_PROBLEM TO SOLVE_.
Two lines in the data below mark the range: the one with "have hne : ¬" and the one with "show mrv (a". Return both, along with every line between them, exactly.

_RECORDS_.
-- pv_equiv track=rewrite | github.com/Ephil012/CSP_Solver | main.py | mrv
-- ===== SOURCE A (Python) =====
-- def mrv(assignments):
--     # Holds the max MRV value found
--     max = len(assignments[0])
--     # Holds the index of the max MRV values found
--     max_items = [0]
--     # Search for max items
--     for i in range(1, len(assignments)):
--         item = assignments[i]
--         if len(item) > max:
--             max = len(item)
--             max_items = [i]
--         elif len(item) == max:
--             max_items.append(i)
--     return max_items
-- ===== SOURCE B (Python) =====
-- def mrv(assignments):
--     # two passes: find the max length, then collect indices attaining it
--     max_len = len(assignments[0])
--     for a in assignments[1:]:
--         if len(a) > max_len:
--             max_len = len(a)
--     return [i for i, a in enumerate(assignments) if len(a) == max_len]
-- ===== Notes on version B (the rewrite author's own statement) =====
-- stated objective: simpler
-- what changed: Replaces A's single pass maintaining both a running max and a running index list with two plain passes: first compute the maximum length, then filter enumerate for indices attaining it.
import Mathlib
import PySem

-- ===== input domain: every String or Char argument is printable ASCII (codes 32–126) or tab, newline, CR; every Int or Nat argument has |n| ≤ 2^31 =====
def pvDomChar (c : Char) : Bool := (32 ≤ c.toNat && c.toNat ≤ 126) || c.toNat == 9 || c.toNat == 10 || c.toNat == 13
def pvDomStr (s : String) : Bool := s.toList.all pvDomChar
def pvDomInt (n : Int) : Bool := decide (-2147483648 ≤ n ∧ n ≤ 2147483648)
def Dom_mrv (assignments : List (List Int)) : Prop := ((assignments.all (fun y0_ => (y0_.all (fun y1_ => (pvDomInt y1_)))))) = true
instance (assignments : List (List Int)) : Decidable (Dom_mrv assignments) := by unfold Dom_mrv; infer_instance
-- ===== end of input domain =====

-- B replaces A's single pass maintaining a running max plus index list with two passes
-- (max length, then filter of enumerate); proved to return the same list on nonempty input.


-- ===== PORT A =====
def mrv (assignments : List (List Int)) : List Int :=
  let st := (PySem.List.pyRange 1 (assignments.length : Int) 1).foldl
    (fun (st : Int × List Int) i =>
      let item := PySem.List.pyGetD assignments i []
      if (item.length : Int) > st.1 then ((item.length : Int), [i])
      else if (item.length : Int) = st.1 then (st.1, st.2 ++ [i])
      else st)
    (((PySem.List.pyGetD assignments 0 []).length : Int), ([0] : List Int))
  st.2

-- ===== PORT B =====
def mrv_alt (assignments : List (List Int)) : List Int :=
  let maxLen : Int :=
    (PySem.List.slice assignments (some 1) none).foldl
      (fun m a => if (a.length : Int) > m then (a.length : Int) else m)
      ((PySem.List.pyGetD assignments 0 []).length : Int)
  ((PySem.List.enumerate assignments 0).filter (fun p => (p.2.length : Int) == maxLen)).map
    (fun p => p.1)

-- ===== PRECONDITION & SPEC =====
-- Pre_ excludes only the empty list, on which A raises IndexError (assignments[0]).
def Pre_mrv (assignments : List (List Int)) : Prop := assignments ≠ []
instance (assignments : List (List Int)) : Decidable (Pre_mrv assignments) := by unfold Pre_mrv; infer_instance
def pvWitness_mrv : List (List Int) := [[1]]

def Spec_mrv (assignments : List (List Int)) (out : List Int) : Prop := out = mrv_alt assignments
instance (assignments : List (List Int)) (out : List Int) : Decidable (Spec_mrv assignments out) := by unfold Spec_mrv; infer_instance

-- ===== CLAIM (what is proved, stated in full; the proofs are below) =====
def Claim_equal_mrv : Prop := ∀ (assignments : List (List Int)), Dom_mrv assignments → Pre_mrv assignments → Spec_mrv assignments (mrv assignments)

-- ===== LEMMAS AND PROOFS =====

-- running max of B's first pass
def fmax (init : Int) (l : List (List Int)) : Int :=
  l.foldl (fun m a => if (a.length : Int) > m then (a.length : Int) else m) init

lemma le_fmax_init (init : Int) (l : List (List Int)) : init ≤ fmax init l := by
  induction l generalizing init with
  | nil => simp [fmax]
  | cons x xs ih =>
    simp only [fmax, List.foldl_cons]
    split_ifs with h
    · exact le_trans (le_of_lt h) (ih _)
    · exact ih init

lemma mem_le_fmax (l : List (List Int)) : ∀ (init : Int) (x : List Int), x ∈ l →
    (x.length : Int) ≤ fmax init l := by
  induction l with
  | nil => intro _ _ hx; simp at hx
  | cons y ys ih =>
    intro init x hx
    rcases List.mem_cons.mp hx with rfl | h
    · simp only [fmax, List.foldl_cons]
      split_ifs with h'
      · exact le_fmax_init _ _
      · exact le_trans (le_of_not_gt h') (le_fmax_init _ _)
    · simpa only [fmax, List.foldl_cons] using ih _ x h

lemma fmax_append (init : Int) (l : List (List Int)) (b : List Int) :
    fmax init (l ++ [b]) =
      if (b.length : Int) > fmax init l then (b.length : Int) else fmax init l := by
  simp [fmax, List.foldl_append]

-- the body of A's loop, as a named function of the scanned list
def stepA (xs : List (List Int)) (st : Int × List Int) (i : Int) : Int × List Int :=
  let item := PySem.List.pyGetD xs i []
  if (item.length : Int) > st.1 then ((item.length : Int), [i])
  else if (item.length : Int) = st.1 then (st.1, st.2 ++ [i])
  else st

lemma stepA_prefix (xs : List (List Int)) (b : List Int) (st : Int × List Int) (i : Int)
    (h0 : 0 ≤ i) (h1 : i < (xs.length : Int)) : stepA (xs ++ [b]) st i = stepA xs st i := by
  unfold stepA
  rw [PySem.List.pyGetD_eq_getElem _ _ h0 (by simp; omega),
      PySem.List.pyGetD_eq_getElem _ _ h0 h1,
      List.getElem_append_left (by omega)]

-- A's loop over indices 1..n computes (max length, indices attaining it)
lemma mrv_loop (a : List Int) (rest : List (List Int)) :
    (PySem.List.pyRange 1 (((a :: rest).length : Int)) 1).foldl
      (fun (st : Int × List Int) i =>
        let item := PySem.List.pyGetD (a :: rest) i []
        if (item.length : Int) > st.1 then ((item.length : Int), [i])
        else if (item.length : Int) = st.1 then (st.1, st.2 ++ [i])
        else st)
      (((a.length : Int)), ([0] : List Int))
    = (fmax (a.length : Int) rest,
       ((PySem.List.enumerate (a :: rest) 0).filter
          (fun p => (p.2.length : Int) == fmax (a.length : Int) rest)).map (fun p => p.1)) := by
  show List.foldl (stepA (a :: rest)) (((a.length : Int)), ([0] : List Int)) _ = _
  induction rest using List.reverseRecOn with
  | nil =>
      simp [fmax, PySem.List.pyRange_one_eq_nil (le_refl (1 : Int)),
            PySem.List.enumerate_cons, PySem.List.enumerate_nil]
  | append_singleton rest' b ih =>
      have hlen : (((a :: (rest' ++ [b])).length : Int)) = ((a :: rest').length : Int) + 1 := by
        simp
      have hcong := PySem.List.foldl_congr_mem
          (PySem.List.pyRange 1 ((a :: rest').length : Int))
          (stepA (a :: (rest' ++ [b]))) (stepA (a :: rest'))
          (((a.length : Int)), ([0] : List Int))
          (by
            intro acc x hx
            obtain ⟨hx1, hx2⟩ := PySem.List.mem_pyRange_one.mp hx
            have := stepA_prefix (a :: rest') b acc x (by omega) hx2
            simpa using this)
      rw [hlen, PySem.List.pyRange_one_succ_right (by simp), List.foldl_append, hcong, ih,
          ← List.cons_append]
      have hn : (0 : Int) ≤ ((a :: rest').length : Int) := by positivity
      have hgetb : PySem.List.pyGetD ((a :: rest') ++ [b]) ((a :: rest').length : Int) [] = b := by
        rw [PySem.List.pyGetD_eq_getElem _ _ hn (by simp)]
        simp
      have henum : PySem.List.enumerate ([b] : List (List Int)) (0 + ((a :: rest').length : Int))
          = [(0 + ((a :: rest').length : Int), b)] := by
        simp [PySem.List.enumerate_cons, PySem.List.enumerate_nil]
      rw [PySem.List.enumerate_append, henum, List.filter_append, List.map_append, fmax_append]
      simp only [List.foldl_cons, List.foldl_nil, stepA]
      rw [hgetb]
      split_ifs with hgt heq
      · -- new strict max: earlier indices all drop out of the filter
        simp
        constructor
        · have := le_fmax_init ((a.length : Int)) rest'
          omega
        · intro i x hx hlen'
          obtain ⟨k, hk, hp⟩ := (PySem.List.mem_enumerate_iff _ _ _).mp hx
          have hx2 : x ∈ rest' := by
            have := (Prod.mk.injEq _ _ _ _).mp hp
            exact this.2 ▸ List.getElem_mem hk
          have := mem_le_fmax rest' ((a.length : Int)) x hx2
          omega
      · -- equal: the new index is appended
        simp [heq]
      · -- smaller: nothing changes
        have hne : ¬ ((b.length : Int) == fmax (↑a.length) rest') = true := by
          simp only [beq_iff_eq]; omega
        simp [hne]

theorem mrv_spec : Claim_equal_mrv := by
  intro assignments _ hpre
  unfold Spec_mrv
  cases assignments with
  | nil => exact absurd rfl hpre
  | cons a rest =>
    show mrv (a :: rest) = mrv_alt (a :: rest)
    unfold mrv mrv_alt
    rw [show PySem.List.slice (a :: rest) (some 1) none = rest from by
      simpa using PySem.List.slice_from_natCast (a :: rest) 1]
    rw [show PySem.List.pyGetD (a :: rest) 0 [] = a from PySem.List.pyGetD_zero_cons a rest []]
    simp only []
    rw [mrv_loop a rest]
    rfl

_RESPONSE TO THE TASK_.
        have hne : ¬ ((b.length : Int) == fmax (↑a.length) rest') = true := by
          simp only [beq_iff_eq]; omega
        simp [hne]

theorem mrv_spec : Claim_equal_mrv := by
  intro assignments _ hpre
  unfold Spec_mrv
  cases assignments with
  | nil => exact absurd rfl hpre
  | cons a rest =>
    show mrv (a :: rest) = mrv_alt (a :: rest)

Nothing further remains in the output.